Task item: Write out exactly the lines of the entries below from the one holding "-- ===== end of" to the one holding "-- ===== PORT A", inclusive, and leave out all other lines.
Exercise data: Begin
-- pv_equiv track=rewrite | github.com/Guo-xuejian/leetcode-practice | test.py | oct_to_binary
-- ===== SOURCE A (Python) =====
-- def oct_to_binary(input_int) :
--     # write code here
--     res = 0
--     if input_int < 0:
--         one = 1
--         maxInt = 0
--         for i in range(32):
--             maxInt += one
--             one <<= 1
--         input_int *= -1
--         input_int ^= maxInt
--         input_int += 1
--     while input_int > 0:
--         if input_int & 1 == 1:
--             res += 1
--         input_int >>= 1
--     return res
-- ===== SOURCE B (Python) =====
-- def oct_to_binary(input_int):
--     res = 0
--     if input_int < 0:
--         input_int = ((-input_int) ^ 0xFFFFFFFF) + 1
--     while input_int > 0:
--         input_int &= input_int - 1
--         res += 1
--     return res
-- ===== Notes on version B (the rewrite author's own statement) =====
-- stated objective: idiomatic
-- what changed: Replaced the iterative mask-building loop by the constant all-ones 32-bit mask written as a literal, and the shift-through-every-bit counting loop by Brian Kernighan's clear-lowest-set-bit loop (one iteration per set bit).
import Mathlib
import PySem

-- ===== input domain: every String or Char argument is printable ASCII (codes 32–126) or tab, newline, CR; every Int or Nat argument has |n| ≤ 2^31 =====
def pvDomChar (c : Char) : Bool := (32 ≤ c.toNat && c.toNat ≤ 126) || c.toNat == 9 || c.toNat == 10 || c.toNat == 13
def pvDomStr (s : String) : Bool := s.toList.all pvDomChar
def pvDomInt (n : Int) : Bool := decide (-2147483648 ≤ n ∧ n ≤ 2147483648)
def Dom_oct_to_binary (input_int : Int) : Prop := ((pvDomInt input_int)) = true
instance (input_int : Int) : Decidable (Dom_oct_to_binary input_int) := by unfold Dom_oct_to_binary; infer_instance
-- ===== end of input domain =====

-- B replaces A's 32-step mask-building loop by the literal 0xFFFFFFFF and counts bits with
-- Kernighan's clear-lowest-set-bit loop instead of shifting through every bit position (objective: idiomatic).

-- ===== PORT A =====
-- Python: while input_int > 0: if input_int & 1 == 1: res += 1; input_int >>= 1
def octA_loop (input_int : Int) (res : Int) : Int :=
  if 0 < input_int then
    octA_loop (input_int >>> (1:Nat)) (if PySem.Int.band input_int 1 == 1 then res + 1 else res)
  else res
termination_by input_int.toNat
decreasing_by
  rename_i h
  rw [Int.shiftRight_eq_div_pow]
  omega

def oct_to_binary (input_int : Int) : Int :=
  let input_int :=
    if input_int < 0 then
      -- for i in range(32): maxInt += one; one <<= 1   (state = (one, maxInt))
      let st := (List.range 32).foldl
        (fun (st : Int × Int) _ => (st.1 <<< (1:Nat), st.2 + st.1)) ((1:Int), (0:Int))
      (PySem.Int.bxor (input_int * -1) st.2) + 1
    else input_int
  octA_loop input_int 0

-- ===== PORT B =====
-- Python: while input_int > 0: input_int &= input_int - 1; res += 1
def octB_loop (input_int : Int) (res : Int) : Int :=
  if 0 < input_int then
    octB_loop (PySem.Int.band input_int (input_int - 1)) (res + 1)
  else res
termination_by input_int.toNat
decreasing_by
  rename_i h
  rw [PySem.Int.band_of_nonneg (by omega) (by omega)]
  have := Nat.and_le_right (n := input_int.toNat) (m := (input_int - 1).toNat)
  omega

def oct_to_binary_alt (input_int : Int) : Int :=
  let n := if input_int < 0 then (PySem.Int.bxor (-input_int) 4294967295) + 1 else input_int
  octB_loop n 0

-- ===== PRECONDITION & SPEC =====
def Spec_oct_to_binary (input_int : Int) (out : Int) : Prop := out = oct_to_binary_alt input_int
instance (input_int : Int) (out : Int) : Decidable (Spec_oct_to_binary input_int out) := by unfold Spec_oct_to_binary; infer_instance

-- ===== CLAIM (what is proved, stated in full; the proofs are below) =====
def Claim_equal_oct_to_binary : Prop := ∀ (input_int : Int), Dom_oct_to_binary input_int → Spec_oct_to_binary input_int (oct_to_binary input_int)

-- ===== LEMMAS AND PROOFS =====

-- bit-0 and bit-(i+1) of 2k / 2k+1
theorem pvTestBit_two_mul (k : Nat) (i : Nat) : (2 * k).testBit (i + 1) = k.testBit i := by
  rw [Nat.testBit_succ, Nat.mul_div_cancel_left _ (by omega)]

theorem pvTestBit_two_mul_add_one (k : Nat) (i : Nat) :
    (2 * k + 1).testBit (i + 1) = k.testBit i := by
  rw [Nat.testBit_succ]
  congr 1
  omega

-- odd case: (2k+1) &&& 2k = 2k
theorem pvLand_odd (k : Nat) : (2 * k + 1) &&& (2 * k) = 2 * k := by
  apply Nat.eq_of_testBit_eq
  intro i
  cases i with
  | zero =>
    simp [Nat.testBit_zero, Nat.mul_mod_right]
  | succ i =>
    rw [Nat.testBit_land, pvTestBit_two_mul, pvTestBit_two_mul_add_one, Bool.and_self]

-- even case: (2k) &&& (2k - 1) = 2 * (k &&& (k-1)) for k > 0
theorem pvLand_even (k : Nat) (hk : 0 < k) :
    (2 * k) &&& (2 * k - 1) = 2 * (k &&& (k - 1)) := by
  have h1 : 2 * k - 1 = 2 * (k - 1) + 1 := by omega
  apply Nat.eq_of_testBit_eq
  intro i
  cases i with
  | zero =>
    simp [Nat.testBit_zero, Nat.mul_mod_right]
  | succ i =>
    rw [Nat.testBit_land, h1, pvTestBit_two_mul, pvTestBit_two_mul_add_one,
      pvTestBit_two_mul, Nat.testBit_land]

theorem pvBitCount_double (j : Nat) :
    PySem.Int.bitCount ((2 * j : Nat) : Int) = PySem.Int.bitCount (j : Int) := by
  rcases Nat.eq_zero_or_pos j with hj | hj
  · subst hj; rfl
  · rw [PySem.Int.bitCount_natCast (by omega), Nat.mul_mod_right,
      Nat.mul_div_cancel_left _ (by omega)]
    simp

-- Kernighan's step: clearing the lowest set bit drops the bit count by one
theorem pvKernighan : ∀ m : Nat, 0 < m →
    PySem.Int.bitCount ((m &&& (m - 1) : Nat) : Int) + 1 = PySem.Int.bitCount (m : Int) := by
  intro m
  induction m using Nat.strong_induction_on with
  | _ m ih =>
    intro hm
    rcases Nat.even_or_odd m with ⟨k, hk⟩ | ⟨k, hk⟩
    · -- m = 2k, k > 0
      have hk2 : m = 2 * k := by omega
      have hkpos : 0 < k := by omega
      subst hk2
      rw [pvLand_even k hkpos, pvBitCount_double, pvBitCount_double,
        ih k (by omega) hkpos]
    · -- m = 2k + 1
      have hk2 : m = 2 * k + 1 := by omega
      subst hk2
      have h1 : 2 * k + 1 - 1 = 2 * k := by omega
      rw [h1, pvLand_odd, pvBitCount_double,
        PySem.Int.bitCount_natCast (m := 2 * k + 1) (by omega)]
      have : (2 * k + 1) % 2 = 1 := by omega
      rw [this]
      have : (2 * k + 1) / 2 = k := by omega
      rw [this]
      omega

-- A's shift loop counts bits
theorem pvAloop : ∀ m : Nat, ∀ res : Int,
    octA_loop (m : Int) res = res + (PySem.Int.bitCount (m : Int) : Int) := by
  intro m
  induction m using Nat.strong_induction_on with
  | _ m ih =>
    intro res
    rcases Nat.eq_zero_or_pos m with hm | hm
    · subst hm
      rw [octA_loop]
      simp [PySem.Int.bitCount_zero]
    · rw [octA_loop]
      have hpos : (0:Int) < (m:Int) := by exact_mod_cast hm
      rw [if_pos hpos]
      have hshift : ((m : Int) >>> (1:Nat)) = ((m / 2 : Nat) : Int) := by
        rw [Int.shiftRight_eq_div_pow]
        simp
      have hband : PySem.Int.band (m : Int) 1 = ((m % 2 : Nat) : Int) := by
        rw [show ((1:Int)) = ((1:Nat) : Int) from rfl, PySem.Int.band_natCast]
        rw [Nat.and_one_is_mod]
      rw [hshift, ih (m / 2) (by omega), PySem.Int.bitCount_natCast hm]
      rcases Nat.mod_two_eq_zero_or_one m with h2 | h2
      all_goals rw [hband, h2]
      all_goals simp
      all_goals omega
-- B's Kernighan loop counts bits
theorem pvBloop : ∀ m : Nat, ∀ res : Int,
    octB_loop (m : Int) res = res + (PySem.Int.bitCount (m : Int) : Int) := by
  intro m
  induction m using Nat.strong_induction_on with
  | _ m ih =>
    intro res
    rcases Nat.eq_zero_or_pos m with hm | hm
    · subst hm
      rw [octB_loop]
      simp [PySem.Int.bitCount_zero]
    · rw [octB_loop]
      have hpos : (0:Int) < (m:Int) := by exact_mod_cast hm
      rw [if_pos hpos]
      have hsub : ((m : Int) - 1) = ((m - 1 : Nat) : Int) := by omega
      rw [hsub, PySem.Int.band_natCast]
      have hlt : m &&& (m - 1) < m := by
        have := Nat.and_le_right (n := m) (m := m - 1)
        omega
      rw [ih _ hlt]
      have := pvKernighan m hm
      omega

-- both preprocessed values agree: A's loop-built mask is 0xFFFFFFFF
theorem pvMask :
    ((List.range 32).foldl (fun (st : Int × Int) _ => (st.1 <<< (1:Nat), st.2 + st.1))
      ((1:Int), (0:Int))).2 = 4294967295 := by decide

theorem pvLoops_agree (n : Int) (hn : 0 ≤ n) : octA_loop n 0 = octB_loop n 0 := by
  have h : n = ((n.toNat : Nat) : Int) := by omega
  rw [h, pvAloop, pvBloop]

-- ===== VERDICT (by name: the statement is the Claim_ definition above) =====
theorem oct_to_binary_spec : Claim_equal_oct_to_binary := by
  intro input_int _
  unfold Spec_oct_to_binary oct_to_binary oct_to_binary_alt
  by_cases h : input_int < 0
  · simp only [if_pos h, pvMask]
    have hx : input_int * -1 = -input_int := by ring
    rw [hx]
    apply pvLoops_agree
    have : 0 ≤ PySem.Int.bxor (-input_int) 4294967295 := by
      rw [PySem.Int.bxor_of_nonneg (by omega) (by omega)]
      positivity
    omega
  · simp only [if_neg h]
    exact pvLoops_agree input_int (by omega)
Exercise data: End
Exercise response:
-- ===== end of input domain =====

-- B replaces A's 32-step mask-building loop by the literal 0xFFFFFFFF and counts bits with
-- Kernighan's clear-lowest-set-bit loop instead of shifting through every bit position (objective: idiomatic).

-- ===== PORT A =====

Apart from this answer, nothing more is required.